Gli asili nido in Italia sono pochi, mal distribuiti e poco accessibili
In Italia mancano gli asili nido. Solo 1 bambino su 4 ha la possibilità di frequentare: un dato che è meno della metà rispetto alla Francia e che ci posiziona al di sotto degli obiettivi stabiliti dall’Europa, dove si vorrebbe un posto ogni tre bambini.
Non solo i nidi sono pochi (13.000 circa sul territorio nazionale) ma sono anche mal distribuiti, con una concentrazione al Nord e differenze persino all’interno delle singole città, dove l’offerta è maggiore in centro e minore nei quartieri periferici.
Cosa significa
Non è obbligatorio mandare i propri figli al nido: la scelta è lasciata alle famiglie ed è correlata agli stili di vita dei genitori. Fatto sta che in Italia è relativamente facile trovare un posto per un genitore lavoratore e relativamente benestante che vive al Nord, mentre è altrettanto difficile per chi abita al Sud, è disoccupato o vive in situazioni economiche non floride.
Questa diseguaglianza fa male tanto ai bambini quanto ai genitori, perché l’asilo nido è un servizio educativo di primaria importanza che accoglie bambine e bambini in una fase delicatissima della vita, da zero a tre anni e contribuisce a sviluppare le competenze e le facoltà non cognitive che accompagneranno la persona per tutto il resto della vita.
I benefici per i bambini
I bambini che possono frequentare un servizio educativo di qualità sono quelli che, per esempio, si ritroveranno con maggiori risorse per andare bene a scuola.
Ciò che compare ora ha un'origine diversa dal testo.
-- ===== Floyd's algorithm meets the visited-set loop =====

theorem loops_agree (g0 : List String) (hh ww : Int)
    (hstep : ∀ n : Nat, stepAltB hh ww (TScr g0 n) = TScr g0 (n + 1)) :
    ∃ m : Nat,
      computeLoop (2 ^ (lens g0).sum + 3) g0 PySem.Set.empty = biodiversityRating (TScr g0 m)
      ∧ floydPhase2B (2 ^ (lens g0).sum + 3) hh ww g0
          (floydPhase1B (2 ^ (lens g0).sum + 3) hh ww (stepAltB hh ww g0)
            (stepAltB hh ww (stepAltB hh ww g0))) = TScr g0 m := by
  have hshift := T_shift g0
  -- every screen from index 1 on is a '#'/'.' rendering of at most 2^C cells
  have hbound : ∀ n : Nat, 0 ≤ val (cellsOf (TScr g0 (n + 1))) ∧
      val (cellsOf (TScr g0 (n + 1))) < 2 ^ (lens g0).sum := by
    intro n
    refine ⟨val_nonneg _, ?_⟩
    have h2 := val_lt (cellsOf (TScr g0 (n + 1)))
    rw [cells_length, lens_T] at h2
    exact h2
  -- pigeonhole: two equal screens among indices 1 .. 2^C + 1
  have hmaps : ∀ n ∈ Finset.range (2 ^ (lens g0).sum + 1),
      (val (cellsOf (TScr g0 (n + 1)))).toNat ∈ Finset.range (2 ^ (lens g0).sum) := by
    intro n _
    have h1 := (hbound n).1
    have h2 : val (cellsOf (TScr g0 (n + 1))) < ((2 ^ (lens g0).sum : Nat) : Int) := by
      exact_mod_cast (hbound n).2
    simp only [Finset.mem_range]
    omega
  have hcard : (Finset.range (2 ^ (lens g0).sum)).card
      < (Finset.range (2 ^ (lens g0).sum + 1)).card := by simp
  obtain ⟨a, ha, b, hb, hab, heqab⟩ :=
    Finset.exists_ne_map_eq_of_card_lt_of_maps_to hcard hmaps
  have hvals : val (cellsOf (TScr g0 (a + 1))) = val (cellsOf (TScr g0 (b + 1))) := by
    have h1 := (hbound a).1
    have h2 := (hbound b).1
    omega
  have hsab : TScr g0 (a + 1) = TScr g0 (b + 1) := by
    apply cells_inj _ _ (by rw [lens_T, lens_T]) (norm_T g0 a) (norm_T g0 b)
    apply val_inj _ _ _ hvals
    rw [cells_length, cells_length, lens_T, lens_T]
  simp only [Finset.mem_range] at ha hb
  have hQex : ∃ j, ∃ i, i < j ∧ TScr g0 i = TScr g0 j := by
    rcases Nat.lt_or_ge a b with hlt | hge
    · exact ⟨b + 1, a + 1, by omega, hsab⟩
    · exact ⟨a + 1, b + 1, by omega, hsab.symm⟩
  have hQbounded : ∃ j, j ≤ 2 ^ (lens g0).sum + 1 ∧ ∃ i, i < j ∧ TScr g0 i = TScr g0 j := by
    rcases Nat.lt_or_ge a b with hlt | hge
    · exact ⟨b + 1, by omega, a + 1, by omega, hsab⟩
    · exact ⟨a + 1, by omega, b + 1, by omega, hsab.symm⟩
  haveI : DecidablePred fun j => ∃ i, i < j ∧ TScr g0 i = TScr g0 j := fun j =>
    decidable_of_iff (∃ i ∈ Finset.range j, TScr g0 i = TScr g0 j) (by simp)
  obtain ⟨M, hMle, hQM, hinj⟩ : ∃ M, M ≤ 2 ^ (lens g0).sum + 1 ∧
      (∃ i, i < M ∧ TScr g0 i = TScr g0 M) ∧
      (∀ i j, i < j → j < M → TScr g0 i ≠ TScr g0 j) := by
    refine ⟨Nat.find hQex, ?_, Nat.find_spec hQex, ?_⟩
    · obtain ⟨j, hjle, hj⟩ := hQbounded
      exact (Nat.find_min' hQex hj).trans hjle
    · intro i j hij hjM hne
      exact Nat.find_min hQex hjM ⟨i, hij, hne⟩
  -- μ: an index < M whose screen recurs at M; lam: the distance
  obtain ⟨μ, hμlt, hμeq⟩ := hQM
  obtain ⟨lam, hlamdef⟩ : ∃ lam, lam = M - μ := ⟨M - μ, rfl⟩
  have hlam1 : 1 ≤ lam := by omega
  have hμlam : μ + lam = M := by omega
  -- λ-periodicity from μ onwards
  have hperiod : ∀ n, μ ≤ n → TScr g0 (n + lam) = TScr g0 n := by
    intro n hn
    obtain ⟨t, rfl⟩ := Nat.exists_eq_add_of_le hn
    have h1 : TScr g0 (μ + lam) = TScr g0 μ := by rw [hμlam]; exact hμeq.symm
    have := hshift (μ + lam) μ h1 t
    rw [show μ + lam + t = μ + t + lam from by ring] at this
    exact this
  have hmul : ∀ n t, μ ≤ n → TScr g0 (n + t * lam) = TScr g0 n := by
    intro n t hn
    induction t with
    | zero => simp
    | succ t ih =>
      rw [show n + (t + 1) * lam = n + t * lam + lam from by ring,
        hperiod (n + t * lam) (by omega), ih]
  have hminper : ∀ p, 1 ≤ p → p < lam → TScr g0 (μ + p) ≠ TScr g0 μ := by
    intro p h1 hp heqc
    exact hinj μ (μ + p) (by omega) (by omega) heqc.symm
  -- lam divides every period of every point ≥ μ
  have hdvd : ∀ n p, μ ≤ n → 1 ≤ p → TScr g0 (n + p) = TScr g0 n → lam ∣ p := by
    intro n p hn hp he
    have hbig : n ≤ μ + n * lam := by
      have := Nat.mul_le_mul_left n hlam1
      omega
    have h1 : TScr g0 (μ + n * lam + p) = TScr g0 (μ + n * lam) := by
      have hsh := hshift (n + p) n he (μ + n * lam - n)
      rw [show n + p + (μ + n * lam - n) = μ + n * lam + p from by omega,
        show n + (μ + n * lam - n) = μ + n * lam from by omega] at hsh
      exact hsh
    have h2 : TScr g0 (μ + n * lam) = TScr g0 μ := hmul μ n le_rfl
    have h3 : TScr g0 (μ + n * lam + p) = TScr g0 (μ + p % lam) := by
      have hpd := Nat.div_add_mod p lam
      have hcomm : (n + p / lam) * lam = n * lam + lam * (p / lam) := by ring
      rw [show μ + n * lam + p = (μ + p % lam) + (n + p / lam) * lam from by omega]
      exact hmul (μ + p % lam) (n + p / lam) (by omega)
    have h4 : TScr g0 (μ + p % lam) = TScr g0 μ := by rw [← h3, h1, h2]
    by_contra hndvd
    have hr1 : 1 ≤ p % lam := by
      rcases Nat.eq_zero_or_pos (p % lam) with h0 | h0
      · exact absurd (Nat.dvd_of_mod_eq_zero h0) hndvd
      · omega
    exact hminper (p % lam) hr1 (Nat.mod_lt _ (by omega)) h4
  -- every periodic point lies at index ≥ μ
  have hleast : ∀ n p, 1 ≤ p → TScr g0 (n + p) = TScr g0 n → μ ≤ n := by
    intro n p hp he
    by_contra hlt
    push_neg at hlt
    have hrep : ∀ t, TScr g0 (n + t * p) = TScr g0 n := by
      intro t
      induction t with
      | zero => simp
      | succ t ih =>
        have hsh := hshift (n + p) n he (t * p)
        rw [show n + p + t * p = n + (t + 1) * p from by ring] at hsh
        rw [hsh, ih]
    have hge : μ ≤ n + μ * p := by
      have := Nat.mul_le_mul_left μ hp
      omega
    have h5 : TScr g0 (μ + (n + μ * p - μ)) = TScr g0 n := by
      rw [show μ + (n + μ * p - μ) = n + μ * p from by omega]
      exact hrep μ
    have h6 : TScr g0 (μ + (n + μ * p - μ) % lam) = TScr g0 (μ + (n + μ * p - μ)) := by
      have hpd := Nat.div_add_mod (n + μ * p - μ) lam
      have hc2 : ((n + μ * p - μ) / lam) * lam = lam * ((n + μ * p - μ) / lam) := by ring
      rw [show μ + (n + μ * p - μ) = (μ + (n + μ * p - μ) % lam) + ((n + μ * p - μ) / lam) * lam
        from by omega]
      exact (hmul (μ + (n + μ * p - μ) % lam) ((n + μ * p - μ) / lam) (by omega)).symm
    have hcontr : TScr g0 n = TScr g0 (μ + (n + μ * p - μ) % lam) := by rw [h6, h5]
    have hmlt : (n + μ * p - μ) % lam < lam := Nat.mod_lt _ (by omega)
    have hjM : μ + (n + μ * p - μ) % lam < M := by omega
    have hnj : n < μ + (n + μ * p - μ) % lam := by omega
    exact hinj n (μ + (n + μ * p - μ) % lam) hnj hjM hcontr
  -- the phase-1 meeting index K
  have hk0prop : 1 ≤ lam * (μ / lam + 1) ∧
      TScr g0 (lam * (μ / lam + 1)) = TScr g0 (2 * (lam * (μ / lam + 1))) := by
    constructor
    · have h11 : 1 * 1 ≤ lam * (μ / lam + 1) :=
        Nat.mul_le_mul hlam1 (Nat.succ_le_succ (Nat.zero_le _))
      simpa using h11
    · have hpd := Nat.div_add_mod μ lam
      have hmlt : μ % lam < lam := Nat.mod_lt _ (by omega)
      have hk0μ : μ ≤ lam * (μ / lam + 1) := by
        have hthis : lam * (μ / lam + 1) = lam * (μ / lam) + lam := by ring
        omega
      have hthis := hmul (lam * (μ / lam + 1)) (μ / lam + 1) hk0μ
      rw [show lam * (μ / lam + 1) + (μ / lam + 1) * lam = 2 * (lam * (μ / lam + 1))
        from by ring] at hthis
      exact hthis.symm
  have hk0le : lam * (μ / lam + 1) ≤ M := by
    have hpd := Nat.div_add_mod μ lam
    have hthis : lam * (μ / lam + 1) = lam * (μ / lam) + lam := by ring
    omega
  have hRex : ∃ k, 1 ≤ k ∧ TScr g0 k = TScr g0 (2 * k) := ⟨_, hk0prop⟩
  haveI : DecidablePred fun k => 1 ≤ k ∧ TScr g0 k = TScr g0 (2 * k) := fun k => inferInstance
  obtain ⟨K, hKspec, hKle, hKmin⟩ : ∃ K, (1 ≤ K ∧ TScr g0 K = TScr g0 (2 * K)) ∧ K ≤ M ∧
      (∀ k, 1 ≤ k → k < K → TScr g0 k ≠ TScr g0 (2 * k)) := by
    refine ⟨Nat.find hRex, Nat.find_spec hRex, (Nat.find_min' hRex hk0prop).trans hk0le, ?_⟩
    intro k h1 hk hne
    exact Nat.find_min hRex hk ⟨h1, hne⟩
  have hKK : TScr g0 (K + K) = TScr g0 K := by
    rw [show K + K = 2 * K from by ring]
    exact hKspec.2.symm
  have hμK : μ ≤ K := hleast K K hKspec.1 hKK
  have hlamK : lam ∣ K := hdvd K K hμK hKspec.1 hKK
  -- phase-2 hypotheses
  have hKμeq : TScr g0 (K + μ) = TScr g0 μ := by
    obtain ⟨c, hc⟩ := hlamK
    rw [show K + μ = μ + c * lam from by rw [hc]; ring]
    exact hmul μ c le_rfl
  have hKμmin : ∀ i, i < μ → TScr g0 (K + i) ≠ TScr g0 i := by
    intro i hi he
    have := hleast i K hKspec.1 (by rwa [Nat.add_comm] at he)
    omega
  -- evaluate both loops
  refine ⟨M, ?_, ?_⟩
  · have hseen := computeLoop_eval g0 M ⟨μ, hμlt, hμeq⟩ hinj (2 ^ (lens g0).sum + 3) 0
      PySem.Set.empty (by omega) (by omega)
      (by intro x; simp [PySem.Set.empty])
    exact hseen
  · have hf1 : floydPhase1B (2 ^ (lens g0).sum + 3) hh ww (stepAltB hh ww g0)
        (stepAltB hh ww (stepAltB hh ww g0)) = TScr g0 K := by
      have h01 : stepAltB hh ww g0 = TScr g0 1 := hstep 0
      have h02 : stepAltB hh ww (stepAltB hh ww g0) = TScr g0 (2 * 1) := by
        rw [h01, hstep 1]
      rw [h02, h01]
      exact floyd1B_eval g0 hh ww hstep K hKspec.1 hKspec.2 hKmin (2 ^ (lens g0).sum + 3) 1
        le_rfl hKspec.1 (by omega)
    rw [hf1]
    have hf2 := floyd2B_eval g0 hh ww hstep K μ hKμeq hKμmin (2 ^ (lens g0).sum + 3) 0
      (Nat.zero_le _) (by omega)
    have h00 : TScr g0 0 = g0 := rfl
    have hK0 : TScr g0 (K + 0) = TScr g0 K := by norm_num
    rw [h00, hK0] at hf2
    rw [hf2]
    exact hμeq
Questo effetto è importantissimo per contrastare i meccanismi intergenerazionali di povertà, ma il fatto che i nidi siano a disposizione principalmente delle famiglie lavoratrici e ben integrate fa sì che invece di risolvere le diseguaglianze il nido contribuisca a radicarle.
L’aumento dei posti disponibili porterebbe a un maggiore eliquibrio e tutti ne beneficerebbero, perché l’assunzione di nuovo personale, più giovane e con una formazione universitaria, migliorerebbe anche la qualità del servizio.
I benefici per i genitori
Oltre che per il bambino e la sua vita futura, l’asilo nido serve ai genitori, in particolare alle donne, per conciliare vita lavorativa e familiare.
Tuttavia gli ostacoli per ottenere il posto sono tanti, a partire dalle graduatorie per l’assegnazione, che sono gestite dai Comuni e sono un capolavoro di difficoltà e discordanza.
Alcune categorie di genitori, come chi è in cerca di lavoro o chi ha un solo figlio, risultano ingiustamente penalizzate e difficilmente vengono accettate. La garanzia della frequenza non esiste, il che crea problemi di pianificazione per il rientro al lavoro dopo la maternità.
Le rette sono alte e le alternative private sono ancora più costose.
Ci sono differenze tra città e città: in Trentino Alto Adige si paga in media 472 euro al mese, a Torino si arriva a pagare fino a 556 euro, a Milano 456, a Catanzaro 100 euro, ma i posti mancano.
In Emilia Romagna la Regione ha investito per abbattere le rette, in Umbria è garantito il posto a un bambino su tre, ma la Campania accetta solo il 6,7% dei bambini.
I bonus insufficienti
Il peso della retta ricade in buona parte sulla famiglia, nonostante la presenza del bonus asilo-nido, l’ennesima mancetta di un sistema di tutela delle famiglie che risulta insufficiente e poco sicuro, tant’è che per il 2021 ancora non si sa niente.
Il bonus infatti non è garantito e viene approvato di anno in anno in base alla disponibilità della Legge finanziaria. Le uniche certezze sono che viene erogato in ritardo, non copre interamente le spese ed è stanziato fino a esaurimento dei fondi. Il che significa che, una volta raggiunto il limite di domande sovvenzionabili, le ulteriori richieste vengono respinte.
Una battaglia di civiltà
La prima infanzia non è stata mai, nel nostro paese, una priorità politica. L’Italia spende per i minorenni solo lo 0,2% del prodotto interno lordo, di cui quasi la metà va nell’istruzione. Pochissimo: sette volte meno della Francia e due meno della Germania.
Lo dicono, da anni, i calcoli fatti dal Garante per l’infanzia, una voce autorevole ma evidentemente poco ascoltata. Da molto tempo serve una svolta: se ne era parlato a inizio pandemia, con la proposta di un piano famiglia e di un assegno universale per chi ha figli a carico.
Con il cambio di governo il discorso si è fermato. Dell’aumento dei posti negli asili nido, tuttavia, nessuno sembra interessarsi.